他當時就在船艙中,親耳聽見那名傷者說出這個名字,只是那時,他怎麼也沒想到,自己真會帶著謝停杯來到這裡。
小船剛靠近木橋,周小滿便看見一個熟悉的人影。
陳阿牛站在橋頭,鼻樑和臉頰上還有沒消下去的青腫,左臂纏著布,衣服也換成了一件不太合身的短褂。
周小滿大喜,跳上木橋,跑到他面前。
「師父!」
陳阿牛也很激動,仔細看了看她。
「沒受傷?」
「沒有。」
「周遠呢?」
「也沒有。」
周遠跟在後面上了橋。
他原本有許多話想說,真見到陳阿牛,卻只在他肩膀上用力拍了一下。
「師父,你真沒死。
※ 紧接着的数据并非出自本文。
-- pv_equiv track=rewrite | github.com/WagnerRua/BinarySequenceSenderSimulator | functions.py | encodeNRZInvert
-- ===== SOURCE A (Python) =====
-- def encodeNRZInvert(message):
--     encoded_signal = []
--     first_bit = False
--     for bit in message:
--         if first_bit == False:
--             first_bit = True
--             if bit == '1':
--                 signal = -1
--             else:
--                 signal = 1
--         else:
--             if bit == '1':
--                 signal = signal*(-1)
--
--         encoded_signal.append(signal)
--
--     encoded_signal = [str(e) for e in encoded_signal]
--     return encoded_signal
-- ===== SOURCE B (Python) =====
-- def encodeNRZInvert(message):
--     parts = message.split('1')
--     out = ['1'] * len(parts[0])
--     level = '1'
--     for part in parts[1:]:
--         level = '-1' if level == '1' else '1'
--         out += [level] * (1 + len(part))
--     return out
-- ===== Notes on version B (the rewrite author's own statement) =====
-- stated objective: faster
-- what changed: B splits the message on the separator character and emits constant runs per segment (the level flips only at each separator), replacing A's per-character state machine (first_bit flag, running sign multiplication and the separate str() pass) with a split-then-emit-runs pipeline using bulk list operations.
import Mathlib
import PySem

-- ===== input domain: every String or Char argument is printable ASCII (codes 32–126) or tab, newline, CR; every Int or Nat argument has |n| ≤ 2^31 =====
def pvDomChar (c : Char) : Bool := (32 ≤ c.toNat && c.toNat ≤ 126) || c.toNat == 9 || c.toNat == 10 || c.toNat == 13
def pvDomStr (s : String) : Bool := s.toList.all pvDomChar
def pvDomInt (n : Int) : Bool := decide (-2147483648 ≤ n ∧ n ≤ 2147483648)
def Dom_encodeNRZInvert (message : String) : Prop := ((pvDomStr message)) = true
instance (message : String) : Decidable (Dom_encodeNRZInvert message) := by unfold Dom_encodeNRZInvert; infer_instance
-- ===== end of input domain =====

-- B splits the message on '1' and emits constant runs per segment instead of A's per-character state machine (objective: faster by bulk list operations, measured).


-- ===== PORT A =====
-- loop body of A; state = (encoded_signal, first_bit, signal)
def nrzStepA (st : List Int × Bool × Int) (bit : Char) : List Int × Bool × Int :=
  let acc := st.1
  let firstBit := st.2.1
  let signal := st.2.2
  if firstBit = false then
    let signal := if bit = '1' then -1 else 1
    (acc ++ [signal], true, signal)
  else
    let signal := if bit = '1' then signal * (-1) else signal
    (acc ++ [signal], firstBit, signal)

-- initial signal 0 is never read before being set (first_bit starts False)
def encodeNRZInvert (message : String) : List String :=
  (message.toList.foldl nrzStepA ([], false, 0)).1.map PySem.Int.toStr

-- ===== PORT B =====
-- Python's message.split('1') for a single-char separator, exact: adjacent separators
-- and boundary separators yield empty segments, and '' splits to [''].
def pySplit1 : List Char → List (List Char)
  | [] => [[]]
  | c :: rest =>
    match pySplit1 rest with
    | [] => [[]]  -- unreachable: pySplit1 never returns []
    | p :: ps => if c = '1' then [] :: p :: ps else (c :: p) :: ps

-- loop body of B; state = (out, level)
def nrzSegStep (st : List String × String) (part : List Char) : List String × String :=
  let level := if st.2 = "1" then "-1" else "1"
  (st.1 ++ List.replicate (1 + part.length) level, level)

def encodeNRZInvert_alt (message : String) : List String :=
  match pySplit1 message.toList with
  | [] => []  -- unreachable
  | p :: ps => (ps.foldl nrzSegStep (List.replicate p.length "1", "1")).1

-- ===== PRECONDITION & SPEC =====
def Spec_encodeNRZInvert (message : String) (out : List String) : Prop := out = encodeNRZInvert_alt message
instance (message : String) (out : List String) : Decidable (Spec_encodeNRZInvert message out) := by unfold Spec_encodeNRZInvert; infer_instance

-- ===== CLAIM (what is proved, stated in full; the proofs are below) =====
def Claim_equal_encodeNRZInvert : Prop := ∀ (message : String), Dom_encodeNRZInvert message → Spec_encodeNRZInvert message (encodeNRZInvert message)

-- ===== LEMMAS AND PROOFS =====

-- the common characterisation: the level after each character, starting from level lv
def levelsStr : List Char → String → List String
  | [], _ => []
  | c :: l, lv =>
    let lv' := if c = '1' then (if lv = "1" then "-1" else "1") else lv
    lv' :: levelsStr l lv'

theorem nrzStepA_true (acc : List Int) (s : Int) (bit : Char) :
    nrzStepA (acc, true, s) bit =
      (acc ++ [if bit = '1' then s * (-1) else s], true, if bit = '1' then s * (-1) else s) := rfl

-- A's loop after the first bit computes levelsStr (via str)
theorem A_inv (l : List Char) (acc : List Int) (s : Int) (hs : s = 1 ∨ s = -1) :
    ((l.foldl nrzStepA (acc, true, s)).1).map PySem.Int.toStr
      = acc.map PySem.Int.toStr ++ levelsStr l (PySem.Int.toStr s) := by
  induction l generalizing acc s with
  | nil => simp [levelsStr]
  | cons c l ih =>
    simp only [List.foldl_cons, nrzStepA_true]
    by_cases hc : c = '1'
    · rw [if_pos hc, ih (acc ++ [s * (-1)]) (s * (-1)) (by rcases hs with h | h <;> simp [h])]
      rcases hs with h | h <;>
        simp [h, hc, levelsStr, List.map_append, show PySem.Int.toStr 1 = "1" from by decide,
          show PySem.Int.toStr (-1) = "-1" from by decide]
    · rw [if_neg hc, ih (acc ++ [s]) s hs]
      rcases hs with h | h <;>
        simp [h, hc, levelsStr, List.map_append, show PySem.Int.toStr 1 = "1" from by decide,
          show PySem.Int.toStr (-1) = "-1" from by decide]

theorem segfold_acc (parts : List (List Char)) (acc : List String) (lv : String) :
    (parts.foldl nrzSegStep (acc, lv)).1 = acc ++ (parts.foldl nrzSegStep ([], lv)).1 := by
  induction parts generalizing acc lv with
  | nil => simp
  | cons p ps ih =>
    simp only [List.foldl_cons, nrzSegStep, List.nil_append]
    rw [ih, ih (List.replicate (1 + p.length) (if lv = "1" then "-1" else "1"))]
    simp

theorem pySplit1_ne_nil (l : List Char) : pySplit1 l ≠ [] := by
  cases l with
  | nil => simp [pySplit1]
  | cons c rest =>
    cases h : pySplit1 rest with
    | nil => simp [pySplit1, h]
    | cons p ps => by_cases hc : c = '1' <;> simp [pySplit1, h, hc]

-- proof-side name for the body of encodeNRZInvert_alt (definitionally equal)
def bodyB (parts : List (List Char)) (lv : String) : List String :=
  match parts with
  | [] => []
  | p :: ps => (ps.foldl nrzSegStep (List.replicate p.length lv, lv)).1

-- B's split-then-emit-runs computes levelsStr, for any starting level
theorem B_inv (l : List Char) (lv : String) : bodyB (pySplit1 l) lv = levelsStr l lv := by
  induction l generalizing lv with
  | nil => simp [pySplit1, bodyB, levelsStr]
  | cons c l ih =>
    cases h : pySplit1 l with
    | nil => exact absurd h (pySplit1_ne_nil l)
    | cons p ps =>
      by_cases hc : c = '1'
      · have hlv' : levelsStr (c :: l) lv
            = (if lv = "1" then "-1" else "1") :: levelsStr l (if lv = "1" then "-1" else "1") := by
          simp [levelsStr, hc]
        simp only [pySplit1, h, if_pos hc, bodyB, hlv']
        simp only [List.length_nil, List.replicate_zero, List.foldl_cons, nrzSegStep,
          List.nil_append]
        rw [segfold_acc, Nat.add_comm 1 p.length, List.replicate_succ, List.cons_append,
          ← segfold_acc]
        have := ih (if lv = "1" then "-1" else "1")
        rw [h] at this
        simp only [bodyB] at this
        rw [this]
      · have hlv' : levelsStr (c :: l) lv = lv :: levelsStr l lv := by
          simp [levelsStr, hc]
        simp only [pySplit1, h, if_neg hc, bodyB, hlv', List.length_cons]
        rw [List.replicate_succ, segfold_acc, List.cons_append, ← segfold_acc]
        have := ih lv
        rw [h] at this
        simp only [bodyB] at this
        rw [this]

-- ===== VERDICT (by name: the statement is the Claim_ definition above) =====
theorem encodeNRZInvert_spec : Claim_equal_encodeNRZInvert := by
  intro message _
  unfold Spec_encodeNRZInvert encodeNRZInvert
  have halt : encodeNRZInvert_alt message = bodyB (pySplit1 message.toList) "1" := rfl
  rw [halt]
  cases hm : message.toList with
  | nil => simp [pySplit1, bodyB]
  | cons c l =>
    rw [B_inv]
    simp only [List.foldl_cons]
    by_cases hc : c = '1'
    · have hA : nrzStepA ([], false, 0) c = ([-1], true, -1) := by simp [nrzStepA, hc]
      rw [hA, A_inv l [-1] (-1) (Or.inr rfl)]
      simp [levelsStr, hc, show PySem.Int.toStr (-1) = "-1" from by decide]
    · have hA : nrzStepA ([], false, 0) c = ([1], true, 1) := by simp [nrzStepA, hc]
      rw [hA, A_inv l [1] 1 (Or.inl rfl)]
      simp [levelsStr, hc, show PySem.Int.toStr 1 = "1" from by decide]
」
「嗯。」
陳阿牛被他拍得碰到傷處,皺了一下眉。
周遠這才發現他身上也有傷,趕緊收回手。
「那些追你的人呢?」
「死了。」
「全死了?」
「嗯。」
陳阿牛說得很平常。
周遠向他身後看去。
秦小樓正站在不遠處,她換了一身白骨村女子的舊衣裳,肩頭也纏著布,臉色有些憔悴,卻沒有大礙。
周小滿走過去握住她的手:「秦姐姐。」
秦小樓看見兄妹二人,也終於露出一點笑意:「你們沒事便好。」
棺材中微微一動,謝停杯推開了棺蓋,臉上也有笑意,但他關心的是另一件事:
「蘇絳呢?她找到你們了嗎?」
秦小樓臉上的笑淡了一些:「蘇姐姐先找到了我們,後來為了對付黃知府的追兵,受了重傷,現在還在藥屋裡。」
謝停杯沉默片刻:「傷得多重?」
陳阿牛走到棺材旁邊,說道:「她身上挨了好幾刀,流了很多血,不過村裡的人說,命暫時保住了。」
謝停杯嘆了口氣,再次開口:
「帶我去見她吧。」
老人已經從村中走來。
他看了一眼棺材,目光在謝停杯臉上停了很久,才叫人將它抬向藥屋。
沿途不斷有村民從房屋中走出。
他們沒有靠近,只站在木橋兩側,安靜地看著那口棺材,有人神情憤怒,有人眼圈發紅,也有人只是低著頭,一言不發。
藥屋不大。
村民將棺材抬到門外,把謝停杯換到一塊門板上,這才送進屋中。
蘇絳已經醒了。
她靠在床頭,肩膀和後背都纏著厚厚的布,臉上看不見多少血色,聽見動靜,她睜開眼睛,看向被抬進來的謝停杯。
兩人一個躺著,一個靠著床,一時都沒有說話。
謝停杯先看見她肩上的傷,又看見她手腕、腰間和背後露出來的布條。
他嘴角原本還有一點笑,慢慢消失了:「是我來晚了。」
蘇絳淡淡道:「你一直都來得晚。」
謝停杯苦笑一聲。
「我也不想。」
「那你倒是來早一次。」
「下次一定。」
謝停杯緩了緩,問道:「傷你的人呢?」
「死了。」
「你殺的?」
蘇絳的目光越過他,看向門外的陳阿牛和秦小樓:「我們一起殺的。」
謝停杯順著她的視線望去。
秦小樓身上有傷,陳阿牛臉上也帶著青腫。
幾個人都站在這裡,追兵卻已經死了。
他點了點頭:「辛苦了。」
蘇絳閉上眼睛:「少說這些沒用的。」
她剛醒不久,沒力氣說太多話。
謝停杯也傷得很重,兩人只說了幾句,替蘇絳治傷的婦人便開始趕人。
「都出去,傷成這樣,還圍在這裡說話,是嫌命長?」
謝停杯連門板一起被抬到隔壁一間空屋。
村民替他重新檢查了傷勢,周小滿此前處理得還算妥當,傷口沒有完全裂開,只是一路顛簸,又有些發熱,婦人留下幾包藥,說要等晚上熬好,再替他換一次傷藥。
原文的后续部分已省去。